Where ${\displaystyle \prod _{p|{\text{prime}}}}$ denotes a product over the primes.

Proof

Note that,

${\displaystyle {\frac {1}{2^{s}}}\zeta (s)={\frac {1}{2^{s}}}+{\frac {1}{4^{s}}}+{\frac {1}{6^{s}}}\ldots }$

And hence,

${\displaystyle \left(1-{\frac {1}{2^{s}}}\right)\zeta (s)=1+{\frac {1}{3^{s}}}+{\frac {1}{5^{s}}}\ldots }$

One will notice that every other term has been removed.
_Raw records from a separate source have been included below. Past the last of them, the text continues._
-- pv_equiv track=rewrite | github.com/chiralcentre/Kattis | gradingonacurve.py | satisfy_conds
-- ===== SOURCE A (Python) =====
-- def satisfy_conds(K,N,scores):
--     first,second,third = 0,0,0
--     for s in scores:
--         if s * 10 >= 7 * K:
--             third += 1
--         if s * 10 >= 8 * K:
--             second += 1
--         if s * 10 >= 9 * K:
--             first += 1
--     return first * 4 >= N and second * 2 >= N and third * 4 >= 3 * N
-- ===== SOURCE B (Python) =====
-- def satisfy_conds(K, N, scores):
--     # sort-then-binary-search: count of scores reaching each cutoff = n - bisect_left
--     def _bisect_left(a, x):  # CPython's bisect.bisect_left
--         lo, hi = 0, len(a)
--         while lo < hi:
--             mid = (lo + hi) // 2
--             if a[mid] < x:
--                 lo = mid + 1
--             else:
--                 hi = mid
--         return lo
--     T = sorted(s * 10 for s in scores)
--     n = len(T)
--     first = n - _bisect_left(T, 9 * K)
--     second = n - _bisect_left(T, 8 * K)
--     third = n - _bisect_left(T, 7 * K)
--     return first * 4 >= N and second * 2 >= N and third * 4 >= 3 * N
-- ===== Notes on version B (the rewrite author's own statement) =====
-- stated objective: alternative
-- what changed: Replaces the single counting pass (three running counters updated per score) by sort-then-binary-search: B sorts the scaled scores once and obtains each of the three counts as n - bisect_left(T, c*K).
import Mathlib
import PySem

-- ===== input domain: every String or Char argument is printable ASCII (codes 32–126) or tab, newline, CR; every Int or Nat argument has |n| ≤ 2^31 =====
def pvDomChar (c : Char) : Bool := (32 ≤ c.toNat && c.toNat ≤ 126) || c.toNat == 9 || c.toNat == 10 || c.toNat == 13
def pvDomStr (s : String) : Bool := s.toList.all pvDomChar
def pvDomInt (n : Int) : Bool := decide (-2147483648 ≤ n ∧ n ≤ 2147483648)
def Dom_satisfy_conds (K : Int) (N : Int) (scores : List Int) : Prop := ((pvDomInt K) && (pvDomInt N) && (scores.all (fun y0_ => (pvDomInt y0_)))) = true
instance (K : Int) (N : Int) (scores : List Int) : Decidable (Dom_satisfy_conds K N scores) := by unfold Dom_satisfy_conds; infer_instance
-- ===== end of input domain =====

-- B replaces A's single counting pass by sort + binary search (same results; not faster, a genuinely different strategy).

-- ===== PORT A =====
def satisfy_conds (K : Int) (N : Int) (scores : List Int) : Bool :=
  let st := scores.foldl (fun (acc : Int × Int × Int) s =>
      let third := if s * 10 ≥ 7 * K then acc.2.2 + 1 else acc.2.2
      let second := if s * 10 ≥ 8 * K then acc.2.1 + 1 else acc.2.1
      let first := if s * 10 ≥ 9 * K then acc.1 + 1 else acc.1
      (first, second, third)) (0, 0, 0)
  decide (st.1 * 4 ≥ N) && (decide (st.2.1 * 2 ≥ N) && decide (st.2.2 * 4 ≥ 3 * N))

-- ===== PORT B =====
-- Source B's hand-written _bisect_left is CPython's bisect.bisect_left loop; ported as PySem.List.bisectLeft (the same binary search).
def satisfy_conds_alt (K : Int) (N : Int) (scores : List Int) : Bool :=
  let T := PySem.List.sorted (scores.map (fun s => s * 10)) (fun x => x) false
  let n : Int := T.length
  let first : Int := n - PySem.List.bisectLeft T (9 * K)
  let second : Int := n - PySem.List.bisectLeft T (8 * K)
  let third : Int := n - PySem.List.bisectLeft T (7 * K)
  decide (first * 4 ≥ N) && (decide (second * 2 ≥ N) && decide (third * 4 ≥ 3 * N))

-- ===== PRECONDITION & SPEC =====
def Spec_satisfy_conds (K : Int) (N : Int) (scores : List Int) (out : Bool) : Prop := out = satisfy_conds_alt K N scores
instance (K : Int) (N : Int) (scores : List Int) (out : Bool) : Decidable (Spec_satisfy_conds K N scores out) := by unfold Spec_satisfy_conds; infer_instance

-- ===== CLAIM (what is proved, stated in full; the proofs are below) =====
def Claim_equal_satisfy_conds : Prop := ∀ (K : Int) (N : Int) (scores : List Int), Dom_satisfy_conds K N scores → Spec_satisfy_conds K N scores (satisfy_conds K N scores)

-- ===== LEMMAS AND PROOFS =====

-- A's accumulating fold computes the three counts.
theorem pv_fold_counts (K : Int) (scores : List Int) (a b c : Int) :
    scores.foldl (fun (acc : Int × Int × Int) s =>
      let third := if s * 10 ≥ 7 * K then acc.2.2 + 1 else acc.2.2
      let second := if s * 10 ≥ 8 * K then acc.2.1 + 1 else acc.2.1
      let first := if s * 10 ≥ 9 * K then acc.1 + 1 else acc.1
      (first, second, third)) (a, b, c)
    = (a + (scores.countP (fun s => decide (s * 10 ≥ 9 * K)) : Int),
       b + (scores.countP (fun s => decide (s * 10 ≥ 8 * K)) : Int),
       c + (scores.countP (fun s => decide (s * 10 ≥ 7 * K)) : Int)) := by
  induction scores generalizing a b c with
  | nil => simp
  | cons x xs ih =>
    simp only [List.foldl_cons, List.countP_cons, ih]
    by_cases h9 : x * 10 ≥ 9 * K <;> by_cases h8 : x * 10 ≥ 8 * K <;> by_cases h7 : x * 10 ≥ 7 * K <;>
      simp [h9, h8, h7, Prod.ext_iff] <;> omega

-- On a ≤-sorted list, bisect_left counts the elements below the needle.
theorem pv_bisectLeft_eq_countP (T : List Int) (t : Int) (hs : T.Pairwise (· ≤ ·)) :
    PySem.List.bisectLeft T t = T.countP (fun x => decide (x < t)) := by
  obtain ⟨hle, hlt, hge⟩ := PySem.List.bisectLeft_spec T t hs
  set b := PySem.List.bisectLeft T t with hb
  have h1 : (T.take b).countP (fun x => decide (x < t)) = b := by
    have : ∀ x ∈ T.take b, (fun x => decide (x < t)) x = true := by
      intro x hx
      obtain ⟨j, hj, rfl⟩ := List.mem_iff_getElem.mp hx
      have hjb : j < b := by rwa [List.length_take_of_le hle] at hj
      have hjT : j < T.length := lt_of_lt_of_le hjb hle
      have := hlt j hjT hjb
      simpa [List.getElem_take] using this
    rw [List.countP_eq_length.mpr this, List.length_take_of_le hle]
  have h2 : (T.drop b).countP (fun x => decide (x < t)) = 0 := by
    apply List.countP_eq_zero.mpr
    intro x hx
    obtain ⟨j, hj, rfl⟩ := List.mem_iff_getElem.mp hx
    have hjT : b + j < T.length := by simpa [Nat.add_comm] using Nat.add_lt_of_lt_sub (by simpa [List.length_drop] using hj)
    have := hge (b + j) hjT (Nat.le_add_right _ _)
    simp only [List.getElem_drop]
    simpa using not_lt.mpr this
  have := List.countP_append (l₁ := T.take b) (l₂ := T.drop b) (p := fun x => decide (x < t))
  rw [List.take_append_drop] at this
  omega

-- count of (¬ < t) = count of (t ≤ ·)
theorem pv_countP_not_lt (T : List Int) (t : Int) :
    T.countP (fun x => decide (t ≤ x)) = T.length - T.countP (fun x => decide (x < t)) := by
  have h := List.length_eq_countP_add_countP (p := fun x => decide (x < t)) (l := T)
  have h2 : T.countP (fun a => decide ¬((fun x => decide (x < t)) a = true)) = T.countP (fun x => decide (t ≤ x)) := by
    apply List.countP_congr; intro x _; simp [not_lt]
  simp only [decide_not] at h h2
  omega

-- B's "n - bisect_left(T, t)" is the count of scores s with s*10 ≥ t.
theorem pv_count_ge (scores : List Int) (t : Int) :
    ((PySem.List.sorted (scores.map (fun s => s * 10)) (fun x => x) false).length : Int)
      - PySem.List.bisectLeft (PySem.List.sorted (scores.map (fun s => s * 10)) (fun x => x) false) t
    = (scores.countP (fun s => decide (s * 10 ≥ t)) : Int) := by
  set T := PySem.List.sorted (scores.map (fun s => s * 10)) (fun x => x) false with hT
  have hs : T.Pairwise (· ≤ ·) := by
    simpa using PySem.List.sorted_pairwise (xs := scores.map (fun s => s * 10)) (key := fun x => x)
  have hperm : T.Perm (scores.map (fun s => s * 10)) := PySem.List.sorted_perm _ _ _
  have hcnt : T.countP (fun x => decide (t ≤ x)) = scores.countP (fun s => decide (s * 10 ≥ t)) := by
    rw [hperm.countP_eq, List.countP_map]; rfl
  have hb := pv_bisectLeft_eq_countP T t hs
  have hnot := pv_countP_not_lt T t
  have hle : T.countP (fun x => decide (x < t)) ≤ T.length := List.countP_le_length
  omega

-- ===== VERDICT (by name: the statement is the Claim_ definition above) =====
theorem satisfy_conds_spec : Claim_equal_satisfy_conds := by
  intro K N scores _
  unfold Spec_satisfy_conds satisfy_conds satisfy_conds_alt
  simp only [pv_fold_counts, pv_count_ge, zero_add, ge_iff_le]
It then follows that,

${\displaystyle {\frac {1}{3^{s}}}\left(1-{\frac {1}{2^{s}}}\right)\zeta (s)={\frac {1}{3^{s}}}+{\frac {1}{9^{s}}}+{\frac {1}{15^{s}}}\ldots }$

Subtracting,

${\displaystyle \left(1-{\frac {1}{3^{s}}}\right)\left(1-{\frac {1}{2^{s}}}\right)\zeta (s)=1+{\frac {1}{5^{s}}}+{\frac {1}{7^{s}}}+{\frac {1}{11^{s}}}\ldots }$

One may notice that this process sieves the RHS, meaning that,

${\displaystyle \left(\prod _{p|{\text{prime}}}1-p^{-s}\right)\zeta (s)=1}$

It therefore follows that,

${\displaystyle \zeta (s)=\prod _{p|{\text{prime}}}{\frac {1}{1-p^{-s}}}}$ ${\displaystyle \blacksquare }$

Theorem 2

${\displaystyle \zeta (s)={\frac {1}{\Gamma (s)}}\int _{0}^{\infty }{\frac {t^{s-1}}{e^{t}-1}}\mathrm {d} t}$

Multiplying the integrand through ${\displaystyle {\frac {e^{-t}}{e^{-t}}}}$,

${\displaystyle \zeta (s)={\frac {1}{\Gamma (s)}}\int _{0}^{\infty }{\frac {e^{-t}t^{s-1}}{1-e^{-t}}}\mathrm {d} t}$

Writing ${\displaystyle (1-e^{-t})^{-1}}$ as a power series,

${\displaystyle \zeta (s)={\frac {1}{\Gamma (s)}}\int _{0}^{\infty }e^{-t}t^{s-1}\sum _{n=0}^{\infty }e^{-nt}\mathrm {d} t}$

${\displaystyle \zeta (s)={\frac {1}{\Gamma (s)}}\int _{0}^{\infty }\sum _{n=1}^{\infty }e^{-nt}t^{s-1}\mathrm {d} t}$

Using the substitution ${\displaystyle \xi =nt\implies {\frac {1}{n}}\mathrm {d} \xi =\mathrm {d} t}$

${\displaystyle \zeta (s)={\frac {1}{\Gamma (s)}}\int _{0}^{\infty }\sum _{n=1}^{\infty }e^{-\xi }\left({\frac {\xi }{n}}\right)^{s-1}{\frac {1}{n}}\mathrm {d} \xi }$

${\displaystyle \zeta (s)={\frac {1}{\Gamma (s)}}\int _{0}^{\infty }\sum _{n=1}^{\infty }{\frac {1}{n^{s}}}e^{-\xi }\xi ^{s-1}\mathrm {d} \xi }$

Using properties of infinite series',

${\displaystyle \zeta (s)={\frac {1}{\Gamma (s)}}\sum _{n=1}^{\infty }{\frac {1}{n^{s}}}\int _{0}^{\infty }e^{-\xi }\xi ^{s-1}\mathrm {d} \xi }$

By the definition of the ${\displaystyle \Gamma }$ function,

${\displaystyle \implies \zeta (s)=\sum _{n=1}^{\infty }{\frac {1}{n^{s}}}}$

Which is true by definition. ${\displaystyle \blacksquare }$